Sin embargo la cosa no acaba aquí, en una mera imitación del gusto dominante
Esta mujer está ante lo que iba a ser otro de los dramas de los noventa: la moda del mueble rústico. O lo que también podemos llamar como la gentrificación de los útiles del trabajo de toda una generación de campesinos y campesinas empobrecidos, migrados y forzados a desvalorizar su saber y su cultura. Si en los sesenta habían sido señalados como ignorantes y por ello enseñados a perder el habla y a adoptar otras formas de expresión, en los noventa serían desposeídos de los objetos cotidianos de su pasado. Objetos que pasaban a ser desposeídos de su función y de su memoria al ser colonizados por las clases altas y vendidos después también a esas mismas clases populares.

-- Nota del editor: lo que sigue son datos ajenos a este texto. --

lemma pv_B_eq (names : List String) (h : ∀ n ∈ names, n ≠ "") :
    fix_same_column_name_py_alt names = fix_same_column_name_py names := by
  classical
  set n := names.length with hn
  set P : PySem.Dict String (List Int) :=
    (PySem.List.enumerate names).foldl
      (fun d p => d.modify p.2 [] (· ++ [p.1])) PySem.Dict.empty with hP
  -- the grouping dict, characterised
  have hPfold : P = ((PySem.List.enumerate names).map (fun p => (p.2, p.1))).foldl
      (fun d q => d.modify q.1 [] (· ++ [q.2])) PySem.Dict.empty := by
    rw [List.foldl_map]
  have hgetD : ∀ name, P.getD name [] = pvIdxs names name := by
    intro name
    rw [hPfold, PySem.Dict.getD_foldl_modify_append]
    simp [pvIdxs]
  have hkeys : P.keys = PySem.Set.ofList names := by
    rw [hPfold]
    rw [PySem.Dict.keys_foldl_modify_key]
    simp [PySem.Set.update_nil_left, Function.comp_def, PySem.List.map_snd_enumerate]
  have hnodup : P.keys.Nodup := by
    rw [hkeys]; exact PySem.Set.nodup_ofList names
  have hitems : P.items = (PySem.Set.ofList names).map (fun k => (k, pvIdxs names k)) := by
    rw [PySem.Dict.items_eq_map_keys P hnodup [], hkeys]
    exact List.map_congr_left (fun k _ => by rw [hgetD k])
  -- B as one flat scatter pass
  set pairs : List (Nat × String) :=
    P.items.flatMap (fun q => (PySem.List.enumerate q.2).map
      (fun z => (z.2.toNat, pvDec q.1 z.1))) with hpairs
  have hB : fix_same_column_name_py_alt names =
      pairs.foldl (fun r p => r.set p.1 p.2) (List.replicate n "") := by
    rw [hpairs, List.foldl_flatMap]
    simp only [List.foldl_map]
    rfl
  have hprops : ∀ p ∈ pairs, p.1 < (List.replicate n "").length ∧ p.2 = pvF names p.1 := by
    intro p hp
    rw [hpairs] at hp
    obtain ⟨q, hq, hpz⟩ := List.mem_flatMap.mp hp
    obtain ⟨z, hz, rfl⟩ := List.mem_map.mp hpz
    rw [hitems] at hq
    obtain ⟨name, hname, rfl⟩ := List.mem_map.mp hq
    obtain ⟨k, hk, rfl⟩ := (PySem.List.mem_enumerate_iff _ _ _).mp hz
    obtain ⟨j, h1, h2, h3, h4⟩ := pv_idxs_spec names name k hk
    have hElem : (pvIdxs names name)[k] = ((j : Nat) : Int) := by
      rw [List.getElem?_eq_getElem hk] at h1
      exact Option.some_injective _ h1
    constructor
    · simp [hElem, hn]
      omega
    · simp only [hElem, zero_add, Int.toNat_natCast, pvF, h3, h4]
  have hcover : ∀ j : Nat, j < n → j ∈ pairs.map Prod.fst := by
    intro j hj
    have hmem : ((j : Nat) : Int) ∈ pvIdxs names (names.getD j "") :=
      pv_idxs_cover names j hj
    obtain ⟨k, hk, hkj⟩ := List.getElem_of_mem hmem
    refine List.mem_map.mpr ⟨(((j : Nat) : Int).toNat, pvDec (names.getD j "") ((0 : Int) + (k : Int))), ?_, by simp⟩
    rw [hpairs]
    refine List.mem_flatMap.mpr ⟨(names.getD j "", pvIdxs names (names.getD j "")), ?_, ?_⟩
    · rw [hitems]
      refine List.mem_map.mpr ⟨names.getD j "", ?_, rfl⟩
      refine (PySem.Set.mem_ofList _ _).mpr ?_
      have hgd : names.getD j "" = names[j] := by
        simp [List.getD, List.getElem?_eq_getElem hj]
      rw [hgd]
      exact List.getElem_mem hj
    · refine List.mem_map.mpr ⟨((0 : Int) + (k : Int), ((j : Nat) : Int)), ?_, by simp⟩
      refine (PySem.List.mem_enumerate_iff _ _ _).mpr ⟨k, hk, by rw [hkj]⟩
  obtain ⟨hlen, hget⟩ := pv_scatter (pvF names) pairs (List.replicate n "") hprops
  -- A elementwise
  have hA := pv_A_eq_gspec names h
  refine List.ext_getElem? (fun i => ?_)
  rw [hB, hget i]
  by_cases hi : i < n
  · rw [if_pos (hcover i hi), hA, pv_gspec_getElem? names [] i hi]
    simp [pvF]
  · have h1 : (pvGspec [] names)[i]? = none := by
      rw [List.getElem?_eq_none_iff, pv_gspec_length]
      omega
    have h2 : (List.replicate n "")[i]? = none := by
      rw [List.getElem?_eq_none_iff]
      simp
      omega
    by_cases hm : i ∈ pairs.map Prod.fst
    · obtain ⟨p, hp, hpe⟩ := List.mem_map.mp hm
      have := (hprops p hp).1
      simp at this
      omega
    · rw [if_neg hm, hA, h1, h2]

-- ===== VERDICT (by name: the statement is the Claim_ definition above) =====
theorem fix_same_column_name_py_spec : Claim_equal_fix_same_column_name_py := by
  intro names _ hpre
  unfold Spec_fix_same_column_name_py
  exact (pv_B_eq names hpre).symm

De este modo cuando llegan las vacaciones y esta mujer vuelve a su antigua casa del pueblo saca del granero las vasijas, la hoz y los botijos. El trillo ya no está, que la abuela le metió fuego hace años, pero aun quedan otros aperos. Los limpia cuidadosamente y les busca un lugar donde colocarlos. En el descansillo de la escalera, en la entrada del portal o encima de la chimenea. Pues quedan bien bonitos, oye. Si los ricos dicen que esto es última moda ahí que vamos.
Se nota que son ricos de toda la vida porque mantienen ese trato familiar con los de abajo
Sin embargo la cosa no acaba aquí, en una mera imitación del gusto dominante. Al terminar las vacaciones y volver a la ciudad recibe una llamada importante. Es la jefa, que quiere pasar a ver a la tía de la empleada. Está malucha y como había sido la niñera de la familia pues le tiene aprecio. Se nota que son ricos de toda la vida porque mantienen ese trato familiar con los de abajo. “Rápido, hijo, ayúdame a arreglar la casa que viene la jefa. Quita los adornos y todo lo demás.” Al quedar sin apenas objetos se ven casi los muros de la casa y el piso de barrio deviene sin querer arquitectura minimalista. Cuando llega la jefa el hijo de la empleada se presenta.
– El gusto es mío – responde la dueña.
– Sí, el gusto es suyo – piensa ella – y las figuras de porcelana cara, las vajillas de marca y la alfombra iraní que parecían traspapelarse en su tienda y que acabo de esconder a toda prisa, también. Solo que en este caso el robo es apropiado: no todo le va a salir tan barato como mi sueldo ni tan gratis como mi pasado.
Y las dos se miran y se muestran su mejor sonrisa.